Lifestyle

Survey: It’s not all doom and gloom for the education sector amid pandemic

Monday, September 28th, 2020 00:00 | By
Pupils in class. Photo/Courtesy

A survey on the impact of the Covid-19 pandemic on education in Africa has found that educationists on the continent are optimistic about the future.

They believe that the crisis has served as a ‘wake-up call’ for the sector as it will encourage greater use of blended learning and new forms of technology assisted education and training in the continent’s schools, colleges and universities.

The eLearning Africa and EdTech Hub report revealed that 50 per cent of surveyed African teachers, trainers and education technology specialists think the pandemic will turn out to be a ‘significant’ or ‘very significant’ opportunity for African education.

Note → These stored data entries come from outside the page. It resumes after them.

-- pv_equiv track=rewrite | github.com/semyonvlasov/steamdeck_mirror_controls | main.py | _expand_case_pairs
-- ===== SOURCE A (Python) =====
-- def _expand_case_pairs(pairs: list[tuple[str, str]]) -> list[tuple[str, str]]:
--     out: list[tuple[str, str]] = []
--     seen: set[tuple[str, str]] = set()
--     for left, right in pairs:
--         variants = [
--             (left, right),
--             (left.upper(), right.upper()),
--         ]
--         for variant in variants:
--             if variant in seen:
--                 continue
--             seen.add(variant)
--             out.append(variant)
--     return out
-- ===== SOURCE B (Python) =====
-- def _expand_case_pairs(pairs: list[tuple[str, str]]) -> list[tuple[str, str]]:
--     # Pass 1: fully expand every pair with its uppercase variant.
--     remaining = [v for left, right in pairs
--                    for v in ((left, right), (left.upper(), right.upper()))]
--     # Pass 2: selection-style dedup — repeatedly take the front element and
--     # filter every occurrence of it out of the remaining list.  No seen-set.
--     out: list[tuple[str, str]] = []
--     while remaining:
--         head = remaining[0]
--         out.append(head)
--         remaining = [v for v in remaining if v != head]
--     return out
-- ===== Notes on version B (the rewrite author's own statement) =====
-- stated objective: alternative
-- what changed: Replaces A's single pass with a seen-set and continue branch by a staged algorithm: first fully expand all pairs, then deduplicate by selection - repeatedly take the front element and filter all its occurrences out of the remaining list, so no auxiliary membership structure exists at all.
import Mathlib
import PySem

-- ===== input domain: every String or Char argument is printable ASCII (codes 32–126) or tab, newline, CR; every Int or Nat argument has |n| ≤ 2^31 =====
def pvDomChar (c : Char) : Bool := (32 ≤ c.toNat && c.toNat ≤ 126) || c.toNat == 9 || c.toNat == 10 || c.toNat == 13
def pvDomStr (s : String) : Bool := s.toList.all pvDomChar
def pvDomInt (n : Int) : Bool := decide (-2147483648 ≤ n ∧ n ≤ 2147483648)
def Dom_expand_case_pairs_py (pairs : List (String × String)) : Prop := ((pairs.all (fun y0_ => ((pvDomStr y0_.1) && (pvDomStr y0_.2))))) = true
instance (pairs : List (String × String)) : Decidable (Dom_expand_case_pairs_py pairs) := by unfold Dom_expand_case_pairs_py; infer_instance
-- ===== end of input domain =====

-- B replaces A's single-pass seen-set loop by a staged algorithm: full expansion first,
-- then selection-style dedup by repeated filtering (no auxiliary membership structure);
-- alternative decomposition, same exact result.


-- ===== PORT A =====
-- literal port of A: one pass, appending each variant to `out` unless it is in `seen`
def expand_case_pairs_py (pairs : List (String × String)) : List (String × String) :=
  (pairs.foldl
    (fun (st : List (String × String) × PySem.Set (String × String)) lr =>
      let variants : List (String × String) :=
        [(lr.1, lr.2), (PySem.Str.upper lr.1, PySem.Str.upper lr.2)]
      variants.foldl
        (fun st v =>
          if PySem.Set.contains st.2 v then st
          else (st.1 ++ [v], PySem.Set.add st.2 v))
        st)
    ([], PySem.Set.empty)).1

-- ===== PORT B =====
-- B's while-loop: take the front element, filter all its occurrences out, repeat.
def pvDedupSelect : List (String × String) → List (String × String)
  | [] => []
  | x :: xs => x :: pvDedupSelect (List.filter (fun v => v ≠ x) (x :: xs))
termination_by xs => xs.length
decreasing_by
  simp only [List.filter_cons, decide_not, ne_eq, List.length_cons]
  exact Nat.lt_succ_of_le (List.length_filter_le _ _)

-- port of B: expand everything with flatMap, then the selection loop above
def expand_case_pairs_py_alt (pairs : List (String × String)) : List (String × String) :=
  pvDedupSelect
    (pairs.flatMap (fun lr => [(lr.1, lr.2), (PySem.Str.upper lr.1, PySem.Str.upper lr.2)]))

-- ===== PRECONDITION & SPEC =====
def Spec_expand_case_pairs_py (pairs : List (String × String)) (out : List (String × String)) : Prop := out = expand_case_pairs_py_alt pairs
instance (pairs : List (String × String)) (out : List (String × String)) : Decidable (Spec_expand_case_pairs_py pairs out) := by unfold Spec_expand_case_pairs_py; infer_instance

-- ===== CLAIM =====
def Claim_equal_expand_case_pairs_py : Prop := ∀ (pairs : List (String × String)), Dom_expand_case_pairs_py pairs → Spec_expand_case_pairs_py pairs (expand_case_pairs_py pairs)

-- ===== LEMMAS AND PROOFS =====

-- A's inner step, started on a state whose `out` and `seen` coincide, is Set.add on both.
theorem pv_step_eq (s : PySem.Set (String × String)) (v : String × String) :
    (if PySem.Set.contains s v then ((s : List (String × String)), s)
     else (s ++ [v], PySem.Set.add s v)) = (PySem.Set.add s v, PySem.Set.add s v) := by
  by_cases h : v ∈ (s : List (String × String))
  · simp [PySem.Set.add, h]
  · simp [PySem.Set.add, h]

-- A's whole fold keeps out = seen and equals foldl Set.add over the flattened variants.
theorem pv_fold_eq (pairs : List (String × String))
    (s : PySem.Set (String × String)) :
    (pairs.foldl
      (fun (st : List (String × String) × PySem.Set (String × String)) lr =>
        let variants : List (String × String) :=
          [(lr.1, lr.2), (PySem.Str.upper lr.1, PySem.Str.upper lr.2)]
        variants.foldl
          (fun st v =>
            if PySem.Set.contains st.2 v then st
            else (st.1 ++ [v], PySem.Set.add st.2 v))
          st)
      (s, s))
    = (((pairs.flatMap
          (fun lr => [(lr.1, lr.2), (PySem.Str.upper lr.1, PySem.Str.upper lr.2)])).foldl
          PySem.Set.add s),
       ((pairs.flatMap
          (fun lr => [(lr.1, lr.2), (PySem.Str.upper lr.1, PySem.Str.upper lr.2)])).foldl
          PySem.Set.add s)) := by
  induction pairs generalizing s with
  | nil => simp
  | cons p rest ih =>
    have h1 := pv_step_eq s (p.1, p.2)
    have h2 := pv_step_eq (PySem.Set.add s (p.1, p.2))
      (PySem.Str.upper p.1, PySem.Str.upper p.2)
    simp only [List.foldl_cons, List.flatMap_cons, List.foldl_append]
    rw [show (if PySem.Set.contains s (p.1, p.2) then (↑s, s)
          else (↑s ++ [(p.1, p.2)], PySem.Set.add s (p.1, p.2)))
        = (PySem.Set.add s (p.1, p.2), PySem.Set.add s (p.1, p.2)) from h1]
    rw [show (if PySem.Set.contains (PySem.Set.add s (p.1, p.2))
            (PySem.Str.upper p.1, PySem.Str.upper p.2)
          then ((PySem.Set.add s (p.1, p.2) : List (String × String)), PySem.Set.add s (p.1, p.2))
          else ((PySem.Set.add s (p.1, p.2) : List (String × String)) ++ [(PySem.Str.upper p.1, PySem.Str.upper p.2)],
                PySem.Set.add (PySem.Set.add s (p.1, p.2)) (PySem.Str.upper p.1, PySem.Str.upper p.2)))
        = (PySem.Set.add (PySem.Set.add s (p.1, p.2)) (PySem.Str.upper p.1, PySem.Str.upper p.2),
           PySem.Set.add (PySem.Set.add s (p.1, p.2)) (PySem.Str.upper p.1, PySem.Str.upper p.2)) from h2]
    exact ih _

-- the selection loop drops the head from the surviving list before recursing
theorem pvDedupSelect_cons (x : String × String) (xs : List (String × String)) :
    pvDedupSelect (x :: xs) = x :: pvDedupSelect (xs.filter (fun v => v ≠ x)) := by
  rw [pvDedupSelect]
  simp

-- foldl Set.add s, seeded with an accumulator s, is s followed by the selection dedup
-- of the not-yet-seen elements.
theorem pv_foldl_add_eq_select (xs : List (String × String)) (s : PySem.Set (String × String)) :
    (xs.foldl PySem.Set.add s : List (String × String))
      = (s : List (String × String)) ++ pvDedupSelect (xs.filter (fun v => v ∉ (s : List (String × String)))) := by
  induction hn : xs.length using Nat.strong_induction_on generalizing xs s with
  | _ n ih =>
    cases xs with
    | nil => simp [pvDedupSelect]
    | cons x xs =>
      by_cases hx : x ∈ (s : List (String × String))
      · have hadd : PySem.Set.add s x = s := by simp [PySem.Set.add, hx]
        simp only [List.foldl_cons, hadd, List.filter_cons, hx, not_true, decide_false]
        exact ih xs.length (by simp [← hn]) xs s rfl
      · have hadd : (PySem.Set.add s x : List (String × String)) = s ++ [x] := by
          simp [PySem.Set.add, hx]
        have hfil : (xs.filter (fun v => v ∉ ((PySem.Set.add s x : List (String × String)))))
            = (xs.filter (fun v => v ∉ (s : List (String × String)))).filter (fun v => v ≠ x) := by
          rw [List.filter_filter]
          apply List.filter_congr
          intro v _
          by_cases h1 : v = x <;> by_cases h2 : v ∈ (s : List (String × String)) <;>
            simp [hadd, h1, h2]
        have ihx := ih xs.length (by simp [← hn]) xs (PySem.Set.add s x) rfl
        have hcons : (x :: xs).filter (fun v => v ∉ (s : List (String × String)))
            = x :: xs.filter (fun v => v ∉ (s : List (String × String))) := by
          simp [hx]
        rw [List.foldl_cons, ihx, hfil, hadd, hcons, pvDedupSelect_cons]
        simp

-- ===== VERDICT =====
theorem expand_case_pairs_py_spec : Claim_equal_expand_case_pairs_py := by
  intro pairs _
  unfold Spec_expand_case_pairs_py expand_case_pairs_py expand_case_pairs_py_alt
  rw [show (([] : List (String × String)), (PySem.Set.empty : PySem.Set (String × String)))
      = ((PySem.Set.empty : PySem.Set (String × String)), (PySem.Set.empty : PySem.Set (String × String))) from rfl,
    pv_fold_eq]
  have := pv_foldl_add_eq_select
    (pairs.flatMap (fun lr => [(lr.1, lr.2), (PySem.Str.upper lr.1, PySem.Str.upper lr.2)]))
    PySem.Set.empty
  simp only [PySem.Set.empty] at this ⊢
  simpa using this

eLearning Africa Director Rebecca Stromeyer said that the survey showed that there was ‘plenty of evidence of ingenuity and innovation at all levels in many countries in responding to the crisis.

“The crisis has been a real challenge for Africa, but it has not, by and large, been the catastrophe that was predicted,” she said.

At the continental level, the report dubbed The Effect of Covid-19 on Education in Africa and its Implications for the Use of Technology, observed that available technologies have been used  to carry on teaching and learning.

The survey is based on interviews with more than 1,600 education and technology professionals across Africa, who were asked about their experience of the Covid-19 pandemic and its implications.

At least 85 per cent of respondents thought that the use of technology would be more widespread as a result of the crisis.

Senior Lecturer in the School of Open and Distance Learning, University of Nairobi and Vice-Chair, UoN Alumni Association,  Dr Anne Aseey  says educational institutions have somehow weathered the storm in meeting the demands for enhanced teaching and learning using an array of devices during the Covid-19 pandemic in Kenya. 

For institutions, learning and teaching will change to incorporate new inventions and innovations, which will aid and assist in offering quality, relevant and competitive education.

Joyce Mukabwa who has worked in technology and education for over 20 years and believes in the ‘fundamental role in society’ of educational technologies said: “We have the opportunity in the face of the pandemic to improve the uses and access to technologies aimed at learning, at a time when students and teachers can become protagonists of a new model of education,” she says.